BRIEF: When you reach the line containing "have hitems : (PySem.Dict.counter" in the entries below, start writing out each line exactly, and stop after the line containing "obtain ⟨k, hk, rfl⟩ := hp".

Stored data entries:
########

-- pv_equiv track=rewrite | github.com/hamdyaea/GNU-Coreutils-Python | factor.py | format_factors
-- ===== SOURCE A (Python) =====
-- def format_factors(factors, exponents=False):
--     """Format factors as 'p^e' or just 'p' depending on the `exponents` flag."""
--     factor_dict = {}
--     for factor in factors:
--         factor_dict[factor] = factor_dict.get(factor, 0) + 1
--
--     result = []
--     for factor, count in sorted(factor_dict.items()):
--         if exponents and count > 1:
--             result.append(f"{factor}^{count}")
--         else:
--             result.append(str(factor))
--
--     return ' '.join(result)
-- ===== SOURCE B (Python) =====
-- def format_factors(factors, exponents=False):
--     """Format factors as 'p^e' or just 'p' depending on the `exponents` flag."""
--     xs = sorted(factors)
--     n = len(xs)
--     parts = []
--     i = 0
--     while i < n:
--         j = i + 1
--         while j < n and xs[j] == xs[i]:
--             j += 1
--         count = j - i
--         if exponents and count > 1:
--             parts.append(f"{xs[i]}^{count}")
--         else:
--             parts.append(str(xs[i]))
--         i = j
--     return ' '.join(parts)
-- ===== Notes on version B (the rewrite author's own statement) =====
-- stated objective: alternative
-- what changed: B replaces A's frequency-dict-then-sorted-items strategy with sort-then-run-length-scan: it sorts the factors once and consumes maximal runs of equal values, the run length being the exponent, so no dictionary is built.
import Mathlib
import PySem

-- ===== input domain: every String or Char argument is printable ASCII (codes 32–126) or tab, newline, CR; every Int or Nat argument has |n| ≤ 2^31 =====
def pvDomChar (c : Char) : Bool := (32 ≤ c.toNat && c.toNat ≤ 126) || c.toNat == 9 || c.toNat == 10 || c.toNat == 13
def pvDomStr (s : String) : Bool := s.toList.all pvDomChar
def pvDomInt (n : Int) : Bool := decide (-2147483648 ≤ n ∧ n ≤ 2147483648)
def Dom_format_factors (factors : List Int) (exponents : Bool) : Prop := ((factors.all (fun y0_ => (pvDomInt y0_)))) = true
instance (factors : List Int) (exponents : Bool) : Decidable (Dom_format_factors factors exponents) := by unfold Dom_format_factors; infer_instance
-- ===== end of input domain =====

-- B replaces A's frequency-dict-then-sorted-items strategy with a sort-then-run-length scan
-- (alternative decomposition, same output; no speed claim).

-- ===== PORT A =====
-- literal port of A: build the count dict, then loop over sorted items appending 'p^e' or 'p'
def format_factors (factors : List Int) (exponents : Bool) : String :=
  let factor_dict := factors.foldl (fun d factor => d.insert factor (d.getD factor 0 + 1))
      (PySem.Dict.empty : PySem.Dict Int Int)
  let result := (PySem.List.sorted2 factor_dict.items (fun p => p.1) (fun p => p.2)).foldl
      (fun acc p =>
        if exponents && decide (p.2 > 1)
        then acc ++ [PySem.Int.toStr p.1 ++ "^" ++ PySem.Int.toStr p.2]
        else acc ++ [PySem.Int.toStr p.1]) []
  PySem.Str.join " " result

-- ===== PORT B =====
-- the outer while loop of Source B, as recursion on the suffix xs[i:] of the sorted list:
-- the inner 'while xs[j] == xs[i]' scan is the length of the matching prefix of the tail,
-- count = j - i, and the loop continues at the suffix starting at j
def altRun (exponents : Bool) : List Int → List String
  | [] => []
  | x :: rest =>
      let c := (rest.takeWhile (fun y => y == x)).length
      let count : Int := 1 + (c : Int)
      (if exponents && decide (count > 1)
       then PySem.Int.toStr x ++ "^" ++ PySem.Int.toStr count
       else PySem.Int.toStr x) :: altRun exponents (rest.drop c)
  termination_by l => l.length
  decreasing_by simp

def format_factors_alt (factors : List Int) (exponents : Bool) : String :=
  PySem.Str.join " " (altRun exponents (PySem.List.sorted factors (fun v => v)))

-- ===== PRECONDITION & SPEC =====
def Spec_format_factors (factors : List Int) (exponents : Bool) (out : String) : Prop := out = format_factors_alt factors exponents
instance (factors : List Int) (exponents : Bool) (out : String) : Decidable (Spec_format_factors factors exponents out) := by unfold Spec_format_factors; infer_instance

-- ===== CLAIM (what is proved, stated in full; the proofs are below) =====
def Claim_equal_format_factors : Prop := ∀ (factors : List Int) (exponents : Bool), Dom_format_factors factors exponents → Spec_format_factors factors exponents (format_factors factors exponents)

-- ===== LEMMAS AND PROOFS =====

-- the formatted part for one (factor, count) pair
def pvFmt (exponents : Bool) (p : Int × Int) : String :=
  if exponents && decide (p.2 > 1)
  then PySem.Int.toStr p.1 ++ "^" ++ PySem.Int.toStr p.2
  else PySem.Int.toStr p.1

-- the (factor, run length) pairs B's scan walks through
def pvGroups : List Int → List (Int × Int)
  | [] => []
  | x :: rest =>
      let c := (rest.takeWhile (fun y => y == x)).length
      (x, 1 + (c : Int)) :: pvGroups (rest.drop c)
  termination_by l => l.length
  decreasing_by simp

-- lexicographic ≤ on Int pairs (Python's tuple order)
def pvLexLe (a b : Int × Int) : Prop := a.1 < b.1 ∨ (a.1 = b.1 ∧ a.2 ≤ b.2)

lemma pvLexLe_trans {a b c : Int × Int} (h1 : pvLexLe a b) (h2 : pvLexLe b c) : pvLexLe a c := by
  unfold pvLexLe at *; omega

lemma altRun_eq_map (exponents : Bool) (l : List Int) :
    altRun exponents l = (pvGroups l).map (pvFmt exponents) := by
  fun_induction altRun exponents l with
  | case1 => simp [pvGroups]
  | case2 x rest c count ih =>
      rw [pvGroups]
      simp only [List.map_cons]
      exact congrArg₂ _ rfl ih

-- sorted2's insertion step preserves pairwise lexicographic order
lemma insertBy_lex_pairwise (x : Int × Int) (ys : List (Int × Int))
    (h : ys.Pairwise pvLexLe) :
    (PySem.List.insertBy
      (fun a b => decide (a.1 < b.1) || (!decide (b.1 < a.1) && decide (a.2 < b.2))) x ys).Pairwise pvLexLe := by
  induction ys with
  | nil => simp [PySem.List.insertBy]
  | cons y ys ih =>
      rw [List.pairwise_cons] at h
      rw [PySem.List.insertBy]
      split
      · rename_i hb
        simp only [Bool.or_eq_true, Bool.and_eq_true, decide_eq_true_eq, Bool.not_eq_true',
          decide_eq_false_iff_not] at hb
        have hxy : pvLexLe x y := by unfold pvLexLe; omega
        refine List.pairwise_cons.mpr ⟨?_, List.pairwise_cons.mpr h⟩
        intro z hz
        rcases List.mem_cons.mp hz with rfl | hz
        · exact hxy
        · exact pvLexLe_trans hxy (h.1 z hz)
      · rename_i hb
        simp only [Bool.or_eq_true, Bool.and_eq_true, decide_eq_true_eq, Bool.not_eq_true',
          decide_eq_false_iff_not, not_or, not_and, not_lt] at hb
        have hyx : pvLexLe y x := by
          unfold pvLexLe
          rcases lt_trichotomy y.1 x.1 with h' | h' | h'
          · omega
          · right; exact ⟨h', by omega⟩
          · omega
        refine List.pairwise_cons.mpr ⟨?_, ih h.2⟩
        intro z hz
        rcases (PySem.List.mem_insertBy _ _ _ _).mp hz with rfl | hz
        · exact hyx
        · exact h.1 z hz

lemma foldl_insertBy_lex_pairwise (xs : List (Int × Int)) (acc : List (Int × Int))
    (hacc : acc.Pairwise pvLexLe) :
    (xs.foldl (fun acc x => PySem.List.insertBy
      (fun a b => decide (a.1 < b.1) || (!decide (b.1 < a.1) && decide (a.2 < b.2))) x acc) acc).Pairwise pvLexLe := by
  induction xs generalizing acc with
  | nil => exact hacc
  | cons x xs ih => exact ih _ (insertBy_lex_pairwise x acc hacc)

lemma sorted2_lex_pairwise (xs : List (Int × Int)) :
    (PySem.List.sorted2 xs (fun p => p.1) (fun p => p.2)).Pairwise pvLexLe := by
  have := foldl_insertBy_lex_pairwise xs [] (List.Pairwise.nil)
  simpa [PySem.List.sorted2] using this

lemma drop_takeWhile_len (p : Int → Bool) (l : List Int) :
    l.drop (l.takeWhile p).length = l.dropWhile p := by
  induction l with
  | nil => rfl
  | cons a t ih => by_cases h : p a <;> simp [h, ih]

lemma lt_of_mem_dropWhile (x : Int) (l : List Int) (hp : l.Pairwise (· ≤ ·))
    (hge : ∀ z ∈ l, x ≤ z) :
    ∀ z ∈ l.dropWhile (fun y => y == x), x < z := by
  induction l with
  | nil => simp
  | cons a t ih =>
      rw [List.pairwise_cons] at hp
      by_cases h : a = x
      · subst h
        simp only [List.dropWhile_cons, beq_self_eq_true, if_true]
        exact ih hp.2 (fun z hz => hge z (List.mem_cons_of_mem _ hz))
      · have hxa : x < a := lt_of_le_of_ne (hge a (List.mem_cons_self)) (fun e => h e.symm)
        rw [List.dropWhile_cons_of_neg (by simp [h])]
        intro z hz
        rcases List.mem_cons.mp hz with rfl | hz
        · exact hxa
        · exact lt_of_lt_of_le hxa (hp.1 z hz)

lemma count_eq_zero_of_gt (x : Int) (l : List Int) (h : ∀ z ∈ l, x < z) : l.count x = 0 :=
  List.count_eq_zero.mpr (fun hx => lt_irrefl x (h x hx))

-- the three facts about B's run pairs, by one induction along the scan
lemma pvGroups_spec (l : List Int) (hp : l.Pairwise (· ≤ ·)) :
    (∀ p ∈ pvGroups l, p.1 ∈ l ∧ p.2 = (l.count p.1 : Int))
    ∧ (∀ k ∈ l, k ∈ (pvGroups l).map Prod.fst)
    ∧ (pvGroups l).Pairwise (fun a b => a.1 < b.1) := by
  fun_induction pvGroups l with
  | case1 => simp
  | case2 x rest c ih =>
      rw [List.pairwise_cons] at hp
      have hdw : rest.drop c = rest.dropWhile (fun y => y == x) := drop_takeWhile_len _ _
      have hm_pair : (rest.drop c).Pairwise (· ≤ ·) := by
        rw [hdw]; exact hp.2.sublist (List.dropWhile_sublist _)
      have hm_lt : ∀ z ∈ rest.drop c, x < z := by
        rw [hdw]; exact lt_of_mem_dropWhile x rest hp.2 hp.1
      obtain ⟨ih1, ih2, ih3⟩ := ih hm_pair
      have hsplit : rest = rest.takeWhile (fun y => y == x) ++ rest.drop c := by
        rw [hdw]; exact (List.takeWhile_append_dropWhile).symm
      have htake : ∀ z ∈ rest.takeWhile (fun y => y == x), z = x := by
        intro z hz
        have := List.mem_takeWhile_imp hz
        simpa using this
      have hcount_take : (rest.takeWhile (fun y => y == x)).count x
          = (rest.takeWhile (fun y => y == x)).length := by
        apply List.count_eq_length.mpr
        intro b hb; exact ((htake b hb).symm ▸ rfl)
      have hcount_m : (rest.drop c).count x = 0 := count_eq_zero_of_gt x _ hm_lt
      have hcx : (x :: rest).count x = 1 + c := by
        rw [List.count_cons_self]
        conv_lhs => rw [hsplit]
        rw [List.count_append, hcount_take, hcount_m]
        omega
      refine ⟨?_, ?_, ?_⟩
      · intro p hpmem
        rcases List.mem_cons.mp hpmem with rfl | hpmem
        · exact ⟨List.mem_cons_self, by simp [hcx]⟩
        · obtain ⟨h1, h2⟩ := ih1 p hpmem
          have hne : p.1 ≠ x := fun e => absurd (hm_lt p.1 h1) (by omega)
          have h0 : (rest.takeWhile (fun y => y == x)).count p.1 = 0 :=
            List.count_eq_zero.mpr (fun hx => hne (htake _ hx))
          have hcnt : (x :: rest).count p.1 = (rest.drop c).count p.1 := by
            conv_lhs => rw [hsplit]
            have hne' : ¬ x = p.1 := fun e => hne e.symm
            simp [List.count_append, h0, hne']
          refine ⟨List.mem_cons_of_mem _ (hsplit ▸ List.mem_append_right _ h1), ?_⟩
          rw [hcnt]; exact h2
      · intro k hk
        rcases List.mem_cons.mp hk with rfl | hk
        · simp
        · by_cases hkx : k = x
          · subst hkx; simp
          · have hkm : k ∈ rest.drop c := by
              conv at hk => rw [hsplit]
              rcases List.mem_append.mp hk with h' | h'
              · exact absurd (htake k h') hkx
              · exact h'
            simp only [List.map_cons, List.mem_cons]
            exact Or.inr (ih2 k hkm)
      · refine List.pairwise_cons.mpr ⟨?_, ih3⟩
        intro p hpmem
        exact hm_lt p.1 (ih1 p hpmem).1

-- the pair lists of the two ports coincide
lemma pairs_eq (factors : List Int) :
    PySem.List.sorted2 (PySem.Dict.counter factors).items (fun p => p.1) (fun p => p.2)
      = pvGroups (PySem.List.sorted factors (fun v => v)) := by
  set l := PySem.List.sorted factors (fun v => v) with hl
  have hlp : l.Pairwise (· ≤ ·) := PySem.List.sorted_pairwise factors (fun v => v)
  have hlperm : l.Perm factors := PySem.List.sorted_perm factors (fun v => v) false
  obtain ⟨g1, g2, g3⟩ := pvGroups_spec l hlp
  have hitems : (PySem.Dict.counter factors).items
      = (PySem.Set.ofList factors).map (fun k => (k, (factors.count k : Int))) :=
    PySem.Dict.items_counter factors
  -- the run pairs are (as a set) exactly the counter's items
  have hnd_items : ((PySem.Set.ofList factors).map
      (fun k => (k, (factors.count k : Int)))).Nodup :=
    (PySem.Set.nodup_ofList factors).map (fun a b e => (Prod.mk.injEq _ _ _ _ ▸ e).1)
  have hnd_groups : (pvGroups l).Nodup :=
    g3.imp (fun {a b} h => fun e => by rw [e] at h; exact lt_irrefl _ h)
  have hperm : (pvGroups l).Perm
      ((PySem.Set.ofList factors).map (fun k => (k, (factors.count k : Int)))) := by
    rw [List.perm_ext_iff_of_nodup hnd_groups hnd_items]
    intro p
    constructor
    · intro hp
      obtain ⟨h1, h2⟩ := g1 p hp
      have hx : p.1 ∈ factors := hlperm.mem_iff.mp h1
      have hc : l.count p.1 = factors.count p.1 := hlperm.count_eq p.1
      rw [List.mem_map]
      refine ⟨p.1, (PySem.Set.mem_ofList _ _).mpr hx, ?_⟩
      rw [← hc, ← h2]
    · intro hp
      rw [List.mem_map] at hp
      obtain ⟨k, hk, rfl⟩ := hp
      have hkf : k ∈ factors := (PySem.Set.mem_ofList _ _).mp hk
      have hkl : k ∈ l := hlperm.mem_iff.mpr hkf
      have := g2 k hkl
      rw [List.mem_map] at this
      obtain ⟨q, hq, hq1⟩ := this
      have := g1 q hq
      have hqe : q = (k, (factors.count k : Int)) := by
        have hc : l.count k = factors.count k := hlperm.count_eq k
        have : q.2 = (factors.count k : Int) := by rw [this.2, hq1, hc]
        exact Prod.ext hq1 this
      rw [← hqe]; exact hq
  -- both lists are sorted in the same (antisymmetric) lexicographic order
  have hsorted_lhs := sorted2_lex_pairwise (PySem.Dict.counter factors).items
  have hsorted_rhs : (pvGroups l).Pairwise pvLexLe :=
    g3.imp (fun {a b} h => Or.inl h)
  have hperm_lhs : (PySem.List.sorted2 (PySem.Dict.counter factors).items
      (fun p => p.1) (fun p => p.2)).Perm (pvGroups l) := by
    refine ((PySem.List.sorted2_perm _ _ _ false).trans ?_)
    rw [hitems]
    exact hperm.symm
  exact List.Perm.eq_of_pairwise
    (fun a b _ _ h1 h2 => by
      unfold pvLexLe at h1 h2
      have : a.1 = b.1 ∧ a.2 = b.2 := by omega
      exact Prod.ext this.1 this.2)
    hsorted_lhs hsorted_rhs hperm_lhs

-- ===== VERDICT (by name: the statement is the Claim_ definition above) =====
theorem format_factors_spec : Claim_equal_format_factors := by
  intro factors exponents _
  unfold Spec_format_factors format_factors format_factors_alt
  simp only []
  rw [PySem.Dict.foldl_insert_getD_add_one_eq_counter]
  rw [altRun_eq_map, ← pairs_eq]
  congr 1
  have hbody : ∀ (acc : List String) (p : Int × Int),
      (if exponents && decide (p.2 > 1)
       then acc ++ [PySem.Int.toStr p.1 ++ "^" ++ PySem.Int.toStr p.2]
       else acc ++ [PySem.Int.toStr p.1]) = acc ++ [pvFmt exponents p] := by
    intro acc p
    unfold pvFmt
    split <;> rfl
  calc (PySem.List.sorted2 (PySem.Dict.counter factors).items
          (fun p => p.1) (fun p => p.2)).foldl
        (fun acc p =>
          if exponents && decide (p.2 > 1)
          then acc ++ [PySem.Int.toStr p.1 ++ "^" ++ PySem.Int.toStr p.2]
          else acc ++ [PySem.Int.toStr p.1]) []
      = (PySem.List.sorted2 (PySem.Dict.counter factors).items
          (fun p => p.1) (fun p => p.2)).foldl
        (fun acc p => acc ++ [pvFmt exponents p]) [] := by
        exact PySem.List.foldl_congr_mem _ _ _ _ (fun acc x _ => hbody acc x)
    _ = (PySem.List.sorted2 (PySem.Dict.counter factors).items
          (fun p => p.1) (fun p => p.2)).map (pvFmt exponents) := by
        rw [PySem.List.foldl_append_singleton_eq_map]
        simp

########

ANSWER TO THIS PROBLEM:
  have hitems : (PySem.Dict.counter factors).items
      = (PySem.Set.ofList factors).map (fun k => (k, (factors.count k : Int))) :=
    PySem.Dict.items_counter factors
  -- the run pairs are (as a set) exactly the counter's items
  have hnd_items : ((PySem.Set.ofList factors).map
      (fun k => (k, (factors.count k : Int)))).Nodup :=
    (PySem.Set.nodup_ofList factors).map (fun a b e => (Prod.mk.injEq _ _ _ _ ▸ e).1)
  have hnd_groups : (pvGroups l).Nodup :=
    g3.imp (fun {a b} h => fun e => by rw [e] at h; exact lt_irrefl _ h)
  have hperm : (pvGroups l).Perm
      ((PySem.Set.ofList factors).map (fun k => (k, (factors.count k : Int)))) := by
    rw [List.perm_ext_iff_of_nodup hnd_groups hnd_items]
    intro p
    constructor
    · intro hp
      obtain ⟨h1, h2⟩ := g1 p hp
      have hx : p.1 ∈ factors := hlperm.mem_iff.mp h1
      have hc : l.count p.1 = factors.count p.1 := hlperm.count_eq p.1
      rw [List.mem_map]
      refine ⟨p.1, (PySem.Set.mem_ofList _ _).mpr hx, ?_⟩
      rw [← hc, ← h2]
    · intro hp
      rw [List.mem_map] at hp
      obtain ⟨k, hk, rfl⟩ := hp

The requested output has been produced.